# Trying to restore Singer 66-18 sewing machine



## livewire516 (Oct 13, 2018)

So I picked up this 1948 Singer 66 for $25 yesterday. It runs fine, but the seller couldn't vouch for its state of service, since it was his aunt's.

I'd like to restore it (strictly mechanically, I'm not concerned about its cosmetics or the cabinet at this point in time). I've worked on cars, and I've tinkered with various consumer products, but never a sewing machine. Has anyone done something similar, or know of any good resources where I can develop a checklist of everything I need to clean/lube/inspect/replace before I can feel good about using it?

It's evident that the seller's aunt took excellent care of it, and she was using it up until only a few years ago!

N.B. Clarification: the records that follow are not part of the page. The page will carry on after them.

-- A's second loop, as a fold of pvCommit over the zipped groups after the sentinel
theorem pvSecondLoop (a b : List String) (hlen : b.length = a.length) :
    (PySem.List.pyRange 1 (a.length : Int) 1).foldl
      (fun (d : PySem.Dict String String) i =>
        let tg := PySem.List.pyGetD b i ""
        if !(tg == "O" || tg == "") then d.insert (PySem.List.pyGetD a i "") tg else d)
      PySem.Dict.empty
    = ((a.zip b).drop 1).foldl (fun d p => pvCommit d p.1 p.2) PySem.Dict.empty := by
  have hql : (a.zip b).length = a.length := by simp [hlen]
  have hcongr : (PySem.List.pyRange 1 (a.length : Int) 1).foldl
      (fun (d : PySem.Dict String String) i =>
        let tg := PySem.List.pyGetD b i ""
        if !(tg == "O" || tg == "") then d.insert (PySem.List.pyGetD a i "") tg else d)
      PySem.Dict.empty
      = (PySem.List.pyRange 1 (a.length : Int) 1).foldl
      (fun (d : PySem.Dict String String) j =>
        (fun d p => pvCommit d p.1 p.2) d (PySem.List.pyGetD (a.zip b) j ("", "")))
      PySem.Dict.empty := by
    apply PySem.List.foldl_congr_mem
    intro acc x hx
    have hx' := (PySem.List.mem_pyRange_one).mp hx
    have h0 : (0:Int) ≤ x := by omega
    have hxa : x < (a.length : Int) := hx'.2
    have hxb : x < (b.length : Int) := by omega
    have hxq : x < ((a.zip b).length : Int) := by omega
    rw [PySem.List.pyGetD_eq_getElem a "" h0 hxa, PySem.List.pyGetD_eq_getElem b "" h0 hxb,
        PySem.List.pyGetD_eq_getElem (a.zip b) ("", "") h0 hxq]
    simp [List.getElem_zip, pvCommit]
  rw [hcongr, show ((a.length : Int)) = ((a.zip b).length : Int) by rw [hql]]
  exact PySem.List.foldl_pyRange_pyGetD' (a.zip b) ("", "") (fun d p => pvCommit d p.1 p.2)
    PySem.Dict.empty (by omega)
-- pv_equiv track=rewrite | github.com/2sh/num-radix | radix.py | _get_scale_from_format
-- ===== SOURCE A (Python) =====
-- import string
--
-- def _get_scale_from_format(fmt):
-- 	scale = ""
-- 	try:
-- 		for char in fmt[fmt.index(".")+1:]:
-- 			if char not in string.digits:
-- 				break
-- 			scale += char
-- 		return int(scale)
-- 	except:
-- 		return None
-- ===== SOURCE B (Python) =====
-- import string
--
-- def _get_scale_from_format(fmt):
-- 	tail = fmt.partition(".")[2]
-- 	digits = tail[:len(tail) - len(tail.lstrip(string.digits))]
-- 	return int(digits) if digits else None
-- ===== Notes on version B (the rewrite author's own statement) =====
-- stated objective: simpler
-- what changed: Replaced the index/slice plus character-by-character scan-and-accumulate loop inside a try/except with a loop-free pipeline: partition at the first dot, lstrip the digits, and take the length difference as the digit run; the empty-digits/no-dot cases fall out of the final conditional instead of exceptions.
import Mathlib
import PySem

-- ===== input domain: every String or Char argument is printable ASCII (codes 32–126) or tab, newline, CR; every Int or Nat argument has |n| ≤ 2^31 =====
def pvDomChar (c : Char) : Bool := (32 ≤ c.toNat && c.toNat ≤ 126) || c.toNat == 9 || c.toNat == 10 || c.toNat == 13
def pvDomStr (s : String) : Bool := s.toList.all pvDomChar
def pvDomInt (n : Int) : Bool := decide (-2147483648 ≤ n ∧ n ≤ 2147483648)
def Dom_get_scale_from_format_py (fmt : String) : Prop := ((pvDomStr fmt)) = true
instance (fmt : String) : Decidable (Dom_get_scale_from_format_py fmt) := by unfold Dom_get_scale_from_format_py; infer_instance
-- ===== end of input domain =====

-- B replaces A's index/slice/scan-and-accumulate loop inside try/except by a loop-free
-- partition + lstrip length arithmetic (objective: simpler).

-- ===== PORT A =====
-- string.digits
def pvStringDigits : List Char := "0123456789".toList

-- the for-loop: scale = ""; for char in tail: if char not in string.digits: break; scale += char
def pvScaleLoop (cs : List Char) (scale : List Char) : List Char :=
  match cs with
  | [] => scale
  | c :: rest => if c ∉ pvStringDigits then scale else pvScaleLoop rest (scale ++ [c])

def get_scale_from_format_py (fmt : String) : Option Int :=
  let i := PySem.Chars.find fmt.toList ['.']
  -- fmt.index(".") raises ValueError when there is no "."; the broad except returns None
  if i = -1 then none
  else
    -- int(scale): ValueError (scale = "") → except → None
    PySem.Int.ofChars? (pvScaleLoop (PySem.List.slice fmt.toList (some (i + 1)) none) [])

-- ===== PORT B =====
def get_scale_from_format_py_alt (fmt : String) : Option Int :=
  let tail := (fmt.toList.dropWhile (· != '.')).drop 1            -- fmt.partition(".")[2]
  let stripped := tail.dropWhile (fun c => decide (c ∈ pvStringDigits))  -- tail.lstrip(string.digits)
  let digits := tail.take (tail.length - stripped.length)          -- tail[:len(tail)-len(...)]
  if digits.isEmpty then none else PySem.Int.ofChars? digits

-- ===== PRECONDITION & SPEC =====
def Spec_get_scale_from_format_py (fmt : String) (out : Option Int) : Prop := out = get_scale_from_format_py_alt fmt
instance (fmt : String) (out : Option Int) : Decidable (Spec_get_scale_from_format_py fmt out) := by unfold Spec_get_scale_from_format_py; infer_instance

-- ===== CLAIM (what is proved, stated in full; the proofs are below) =====
def Claim_equal_get_scale_from_format_py : Prop := ∀ (fmt : String), Dom_get_scale_from_format_py fmt → Spec_get_scale_from_format_py fmt (get_scale_from_format_py fmt)

-- ===== LEMMAS AND PROOFS =====

-- A's loop accumulates exactly the leading digit run
lemma pvScaleLoop_eq (cs acc : List Char) :
    pvScaleLoop cs acc = acc ++ cs.takeWhile (fun c => decide (c ∈ pvStringDigits)) := by
  induction cs generalizing acc with
  | nil => simp [pvScaleLoop]
  | cons c rest ih =>
    by_cases h : c ∈ pvStringDigits
    · simp [pvScaleLoop, h, ih]
    · simp [pvScaleLoop, h]

-- B's take-by-length-difference is takeWhile
lemma pv_take_sub_dropWhile (p : Char → Bool) (l : List Char) :
    l.take (l.length - (l.dropWhile p).length) = l.takeWhile p := by
  have hlen : (l.takeWhile p).length + (l.dropWhile p).length = l.length := by
    have h := congrArg List.length (List.takeWhile_append_dropWhile (p := p) (l := l))
    rw [List.length_append] at h
    exact h
  have : l.length - (l.dropWhile p).length = (l.takeWhile p).length := by omega
  rw [this]
  have hpre : l.takeWhile p <+: l := List.takeWhile_prefix p
  exact (List.prefix_iff_eq_take.mp hpre).symm

-- no '.' in l → dropWhile (· != '.') drops everything
lemma pv_dropWhile_of_not_mem (l : List Char) (h : '.' ∉ l) :
    l.dropWhile (· != '.') = [] := by
  induction l with
  | nil => rfl
  | cons c rest ih =>
    have hc : (c != '.') = true := by
      simp only [bne_iff_ne, ne_eq]
      intro e; exact h (e ▸ List.mem_cons_self)
    have := ih (fun hm => h (List.mem_cons_of_mem _ hm))
    simp [List.dropWhile, hc, this]

-- the first '.' is at n → dropWhile (· != '.') = drop n
lemma pv_dropWhile_eq_drop (l : List Char) (n : Nat)
    (hc : l[n]? = some '.') (hmin : ∀ i, i < n → l[i]? ≠ some '.') :
    l.dropWhile (· != '.') = l.drop n := by
  induction l generalizing n with
  | nil => simp at hc
  | cons c rest ih =>
    cases n with
    | zero =>
      simp at hc
      simp [List.dropWhile, hc]
    | succ m =>
      have hne : (c != '.') = true := by
        have := hmin 0 (Nat.succ_pos m)
        simpa using this
      have hc' : rest[m]? = some '.' := by simpa using hc
      have hmin' : ∀ i, i < m → rest[i]? ≠ some '.' := by
        intro i hi
        have := hmin (i + 1) (by omega)
        simpa using this
      simp [List.dropWhile, hne, ih m hc' hmin']

lemma pv_ofChars_nil : PySem.Int.ofChars? ([] : List Char) = none := by decide

-- main equivalence
lemma pv_main (fmt : String) :
    get_scale_from_format_py fmt = get_scale_from_format_py_alt fmt := by
  unfold get_scale_from_format_py get_scale_from_format_py_alt
  generalize fmt.toList = l
  by_cases hfind : PySem.Chars.find l ['.'] = -1
  · -- no dot: A returns none; B's tail is []
    have hnot : '.' ∉ l := by
      have hninf := (PySem.Chars.find_eq_neg_one_iff (s := l) (sub := ['.'])).mp hfind
      intro hm
      obtain ⟨s, t, hst⟩ := List.mem_iff_append.mp hm
      exact hninf ⟨s, t, by rw [hst]; simp⟩
    rw [pv_dropWhile_of_not_mem l hnot]
    simp [hfind]
  · -- dot present at index n = find.toNat
    have hspec := PySem.Chars.findFrom_natCast_spec l ['.'] 0 (Nat.zero_le _)
      (by simpa using hfind)
    simp only [Nat.cast_zero, PySem.Chars.findFrom_zero] at hspec
    obtain ⟨hge, hpre, hmin⟩ := hspec
    set n := (PySem.Chars.find l ['.']).toNat with hn
    have hfn : PySem.Chars.find l ['.'] = (n : Int) := by omega
    have hcn : l[n]? = some '.' := by
      obtain ⟨t, ht⟩ := hpre
      have hdr : (l.drop n)[0]? = some '.' := by rw [← ht]; rfl
      rw [List.getElem?_drop] at hdr
      simpa using hdr
    have hminn : ∀ i, i < n → l[i]? ≠ some '.' := by
      intro i hi he
      apply hmin i (Nat.zero_le _) (by omega)
      obtain ⟨h1, h2⟩ := List.getElem?_eq_some_iff.mp he
      have hdr : l.drop i = '.' :: l.drop (i + 1) := by
        rw [List.drop_eq_getElem_cons h1, h2]
      rw [hdr]
      exact ⟨_, rfl⟩
    rw [pv_dropWhile_eq_drop l n hcn hminn]
    have hslice : PySem.List.slice l (some (PySem.Chars.find l ['.'] + 1)) none
        = l.drop (n + 1) := by
      rw [hfn]
      have hcast : ((n : Int) + 1) = ((n + 1 : Nat) : Int) := by push_cast; ring
      rw [hcast, PySem.List.slice_from_natCast]
    rw [if_neg hfind, hslice, List.drop_drop]
    rw [pvScaleLoop_eq]
    simp only [List.nil_append, pv_take_sub_dropWhile]
    cases he : (l.drop (n + 1)).takeWhile (fun c => decide (c ∈ pvStringDigits)) with
    | nil => simp [pv_ofChars_nil]
    | cons a t => simp

-- ===== VERDICT (by name: the statement is the Claim_ definition above) =====
theorem get_scale_from_format_py_spec : Claim_equal_get_scale_from_format_py := by
  intro fmt _
  unfold Spec_get_scale_from_format_py
  exact pv_main fmt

Although this is mostly a low stakes tinkering project as an end it itself, I'd hate to somehow ruin the thing.

Any direction/input would be greatly appreciated.










Side note: I have the original tabletop, I just removed it because there's a lot of play in its swing-out under-brace and it's stressing the wood at the point of the hinge.


----------



## therealSteveN (Oct 29, 2016)

I've bought and sold a bunch of them to people looking for a piece of history??? Never did look into working on them because if you pumped the treadle, all of them sewed real nice. Really simple works, play with it a bit and you will see pretty much all there is.

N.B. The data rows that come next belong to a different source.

-- pv_equiv track=rewrite | github.com/paiml/depyler | examples/hard_functional_patterns.py | tally_stats
-- ===== SOURCE A (Python) =====
-- def tally_stats(vals: list[int]) -> list[int]:
--     """Compute [count, sum, min, max] in single pass."""
--     if len(vals) == 0:
--         return [0, 0, 0, 0]
--     count: int = 0
--     total: int = 0
--     lo: int = vals[0]
--     hi: int = vals[0]
--     for v in vals:
--         count += 1
--         total += v
--         if v < lo:
--             lo = v
--         if v > hi:
--             hi = v
--     return [count, total, lo, hi]
-- ===== SOURCE B (Python) =====
-- def tally_stats(vals: list[int]) -> list[int]:
--     """Compute [count, sum, min, max] via built-in reductions."""
--     if not vals:
--         return [0, 0, 0, 0]
--     return [len(vals), sum(vals), min(vals), max(vals)]
-- ===== Notes on version B (the rewrite author's own statement) =====
-- stated objective: idiomatic
-- what changed: Replaces the single fused accumulator loop with an empty guard plus four independent built-in reductions (len/sum/min/max), i.e. four library traversals instead of one manual pass.
import Mathlib
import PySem

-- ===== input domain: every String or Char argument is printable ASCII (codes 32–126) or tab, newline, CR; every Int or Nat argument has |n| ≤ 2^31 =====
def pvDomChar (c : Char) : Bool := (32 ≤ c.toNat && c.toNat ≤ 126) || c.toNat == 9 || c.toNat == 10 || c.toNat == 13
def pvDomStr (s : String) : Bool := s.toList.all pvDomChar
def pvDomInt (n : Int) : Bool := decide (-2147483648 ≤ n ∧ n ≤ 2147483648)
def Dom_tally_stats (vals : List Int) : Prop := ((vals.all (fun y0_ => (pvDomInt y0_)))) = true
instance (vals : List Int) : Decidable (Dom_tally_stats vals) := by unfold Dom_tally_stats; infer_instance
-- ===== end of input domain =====

-- B replaces A's single fused accumulator loop with an empty guard plus four
-- independent built-in reductions (len/sum/min/max); idiomatic, same O(n) cost.

-- ===== PORT A =====
-- literal port of A: one fold carrying (count, total, lo, hi)
def tally_stats (vals : List Int) : List Int :=
  if vals.length = 0 then [0, 0, 0, 0]
  else
    match vals with
    | [] => [0, 0, 0, 0]
    | x :: _ =>
      let s := vals.foldl
        (fun (s : Int × Int × Int × Int) v =>
          (s.1 + 1, s.2.1 + v,
           if v < s.2.2.1 then v else s.2.2.1,
           if v > s.2.2.2 then v else s.2.2.2))
        (0, 0, x, x)
      [s.1, s.2.1, s.2.2.1, s.2.2.2]

-- ===== PORT B =====
-- port of Source B: len / sum / min / max as library reductions
-- (Python's min/max with no key are the running fold, per PYSEM)
def tally_stats_alt (vals : List Int) : List Int :=
  match vals with
  | [] => [0, 0, 0, 0]
  | x :: t => [(vals.length : Int), vals.sum, t.foldl min x, t.foldl max x]

-- ===== PRECONDITION & SPEC =====
def Spec_tally_stats (vals : List Int) (out : List Int) : Prop := out = tally_stats_alt vals
instance (vals : List Int) (out : List Int) : Decidable (Spec_tally_stats vals out) := by unfold Spec_tally_stats; infer_instance

-- ===== CLAIM (what is proved, stated in full; the proofs are below) =====
def Claim_equal_tally_stats : Prop := ∀ (vals : List Int), Dom_tally_stats vals → Spec_tally_stats vals (tally_stats vals)

-- ===== LEMMAS AND PROOFS =====
lemma tally_loop (l : List Int) (c t lo hi : Int) :
    l.foldl
      (fun (s : Int × Int × Int × Int) v =>
        (s.1 + 1, s.2.1 + v,
         if v < s.2.2.1 then v else s.2.2.1,
         if v > s.2.2.2 then v else s.2.2.2))
      (c, t, lo, hi)
    = (c + l.length, t + l.sum, l.foldl min lo, l.foldl max hi) := by
  induction l generalizing c t lo hi with
  | nil => simp
  | cons v l ih =>
    simp only [List.foldl_cons, ih, List.length_cons, List.sum_cons]
    refine Prod.ext ?_ (Prod.ext ?_ (Prod.ext ?_ ?_)) <;> simp <;>
      first
      | omega
      | (congr 1; rw [Int.min_def]; split_ifs <;> omega)
      | (congr 1; rw [Int.max_def]; split_ifs <;> omega)

-- ===== VERDICT (by name: the statement is the Claim_ definition above) =====
theorem tally_stats_spec : Claim_equal_tally_stats := by
  intro vals _
  unfold Spec_tally_stats tally_stats tally_stats_alt
  match vals with
  | [] => simp
  | x :: t =>
    simp only [List.length_cons, List.foldl_cons, tally_loop]
    simp
    omega
theorem pvRoundB_changed_measure (strs : List String) (idxs : List Nat)
    (visited : List Bool)
    (hin : ∀ i ∈ idxs, i < visited.length)
    (hres : (pvRoundB strs idxs visited false).2 = true) :
    (pvRoundB strs idxs visited false).1.count false < visited.count false := by
  induction idxs generalizing visited with
  | nil => simp [pvRoundB] at hres
  | cons j rest ih =>
    simp only [pvRoundB] at hres ⊢
    split_ifs at hres ⊢ with h1
    · have hj : visited.getD j false = false := by
        rcases Bool.eq_false_or_eq_true (visited.getD j false) with h | h
        · exact absurd h h1.1
        · exact h
      have hset := pv_countfalse_set visited j (hin j List.mem_cons_self) hj
      have := pvRoundB_count_mono strs rest (visited.set j true) true
      omega
    · exact ih _ (fun i hi => hin i (List.mem_cons_of_mem _ hi)) hres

Any knobs and gizmo's just do adjustments on thread play, stitch length, and possibly a zig zag, back then you were limited to stitch.


----------



## MrUnix (May 18, 2012)

That looks to be in fantastic shape, so hopefully all that is needed is a good clean/lube/adjust. Does the motor run? I've rebuilt a couple of sewing machines, although all were much newer than that one. There really is not a lot to them, and even less on those older ones, so you should be able to figure it out easily. Remember to take lots of photos if you do any disassembly.

Cheers,
Brad


----------



## livewire516 (Oct 13, 2018)

Thanks, both of your input are reassuring. Amazingly, the motor runs fine! I don't know the underlying circuitry for its pedal/speed control, but even that works as good as I could have imagined.

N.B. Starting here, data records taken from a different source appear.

-- pv_equiv track=rewrite | github.com/Danto7632/ia-codyssey | essential_step_1/essential_procedure_2/problem_1/door_hacking.py | number_to_indexes
-- ===== SOURCE A (Python) =====
-- PASSWORD_LENGTH = 6
--
-- CHARACTERS = '0123456789abcdefghijklmnopqrstuvwxyz'
--
-- def number_to_indexes(number):
--     indexes = [0] * PASSWORD_LENGTH
--     position = PASSWORD_LENGTH - 1
--
--     while position >= 0:
--         indexes[position] = number % len(CHARACTERS)
--         number = number // len(CHARACTERS)
--         position = position - 1
--
--     return indexes
-- ===== SOURCE B (Python) =====
-- PASSWORD_LENGTH = 6
--
-- CHARACTERS = '0123456789abcdefghijklmnopqrstuvwxyz'
--
-- def number_to_indexes(number):
--     base = len(CHARACTERS)
--     return [(number // base ** (PASSWORD_LENGTH - 1 - i)) % base
--             for i in range(PASSWORD_LENGTH)]
-- ===== Notes on version B (the rewrite author's own statement) =====
-- stated objective: alternative
-- what changed: Replaces the stateful back-to-front while loop that repeatedly divides a carried quotient down by a comprehension that computes every output digit independently from the original number via a positional power of the alphabet size.
import Mathlib
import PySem

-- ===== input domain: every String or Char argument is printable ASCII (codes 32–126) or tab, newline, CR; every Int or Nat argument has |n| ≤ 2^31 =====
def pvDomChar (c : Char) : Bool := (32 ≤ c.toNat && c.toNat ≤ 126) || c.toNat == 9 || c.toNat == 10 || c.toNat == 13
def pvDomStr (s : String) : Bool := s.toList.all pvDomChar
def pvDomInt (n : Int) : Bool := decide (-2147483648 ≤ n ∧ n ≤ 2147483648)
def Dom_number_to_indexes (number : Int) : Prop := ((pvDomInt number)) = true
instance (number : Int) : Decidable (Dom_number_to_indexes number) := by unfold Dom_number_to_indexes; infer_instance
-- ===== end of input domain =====

-- B replaces A's stateful back-to-front quotient-dividing loop with a closed-form
-- per-digit formula (number // 36^(5-i)) % 36 over the positions; same cost, different decomposition.


-- ===== PORT A =====
-- A's while loop: position counts down from 5 to 0; fuel = position + 1.
-- Each step writes number % 36 at `position` (pySetD: index is always in range here)
-- and replaces number by number // 36.
def ntiLoop : Nat → Int → List Int → List Int
  | 0, _, indexes => indexes
  | p + 1, number, indexes =>
      ntiLoop p (PySem.Int.floordiv number 36)
        (PySem.List.pySetD indexes (p : Int) (PySem.Int.mod number 36))

def number_to_indexes (number : Int) : List Int :=
  ntiLoop 6 number (List.replicate 6 0)

-- ===== PORT B =====
def number_to_indexes_alt (number : Int) : List Int :=
  (PySem.List.pyRange 0 6 1).map (fun i =>
    PySem.Int.mod (PySem.Int.floordiv number (36 ^ (6 - 1 - i).toNat)) 36)

-- ===== PRECONDITION & SPEC =====
def Spec_number_to_indexes (number : Int) (out : List Int) : Prop := out = number_to_indexes_alt number
instance (number : Int) (out : List Int) : Decidable (Spec_number_to_indexes number out) := by unfold Spec_number_to_indexes; infer_instance

-- ===== CLAIM (what is proved, stated in full; the proofs are below) =====
def Claim_equal_number_to_indexes : Prop := ∀ (number : Int), Dom_number_to_indexes number → Spec_number_to_indexes number (number_to_indexes number)

-- ===== LEMMAS AND PROOFS =====

-- collapsing A's iterated quotient: (n // a) // b = n // (a*b) for positive divisors
theorem floordiv_floordiv (n a b : Int) (ha : 0 < a) (hb : 0 < b) :
    PySem.Int.floordiv (PySem.Int.floordiv n a) b = PySem.Int.floordiv n (a * b) := by
  rw [PySem.Int.floordiv_eq_ediv_of_pos (a := n) ha,
      PySem.Int.floordiv_eq_ediv_of_pos hb,
      PySem.Int.floordiv_eq_ediv_of_pos (by positivity)]
  exact Int.ediv_ediv_of_nonneg (x := n) (y := a) (z := b) ha.le

-- ===== VERDICT (by name: the statement is the Claim_ definition above) =====
theorem number_to_indexes_spec : Claim_equal_number_to_indexes := by
  intro n _
  show number_to_indexes n = number_to_indexes_alt n
  simp only [number_to_indexes, number_to_indexes_alt, ntiLoop]
  norm_num [PySem.List.pyRange, PySem.List.pySetD, PySem.List.pySet?,
    PySem.List.pyIdx?, List.set, floordiv_floordiv, Int.ediv_ediv_of_nonneg,
    List.range_succ, Int.toNat, Function.comp_def, List.replicate]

I will start with a thorough cleaning/lube as directed by a copy of the Singer 66 manual I downloaded


----------



## AlaskaGuy (Jan 29, 2012)

As Brad suggest "hopefully all that is needed is a good clean/lube/adjust". Once that is done try sewing 2 pieces of Alder veneer together. If successful you should be good to go.


----------



## GR8HUNTER (Jun 13, 2016)

this question is best suited for sawingjocks NOT lumberjocks :<))


----------



## BillWhite (Jul 23, 2007)

Not related to the mechanics, but I cleaned (exterior) an old treadle Singer with GoJo. Did not harm the decals, and sure did make the machine look like new.


----------



## livewire516 (Oct 13, 2018)

Tony - haha I'm sure you mean Sewing Jocks. They'll surely send me back when they realize I'm mostly just interested in upholstering Roorkee and Tripolina-style chairs. Also, I grew up in Bucks, not too far from you, relatively.

Bill - Thanks, I hadn't considered the exterior yet but I had been concerned about maintaining the integrity of the decals through all of this. That's reassuring.


----------



## jeffdeluca (Oct 18, 2018)

*Congrats* on your find! I also just picked up a 1948 Singer 15-91 from a nice older lady - this belonged to her grandmother! It was locked up as the lube all dried out. I used Zoom Lily White oil and just doused all the moving parts and little by little freed it up. After much research on the Tube… would have used some kerosene first to loosen it up… let it dry out then lube it up. I'm in the research mode for the proper lube to use in the grease pots where the wicks reside.
Then I found a 1951 Singer 301. Again beautiful condition.
not sure why…. I have this all-of-a-sudden interest!

Here's is a great resource I use… http://vssmb.blogspot.com/2012/01/complete-how-to-re-wire-potted-motor.html


----------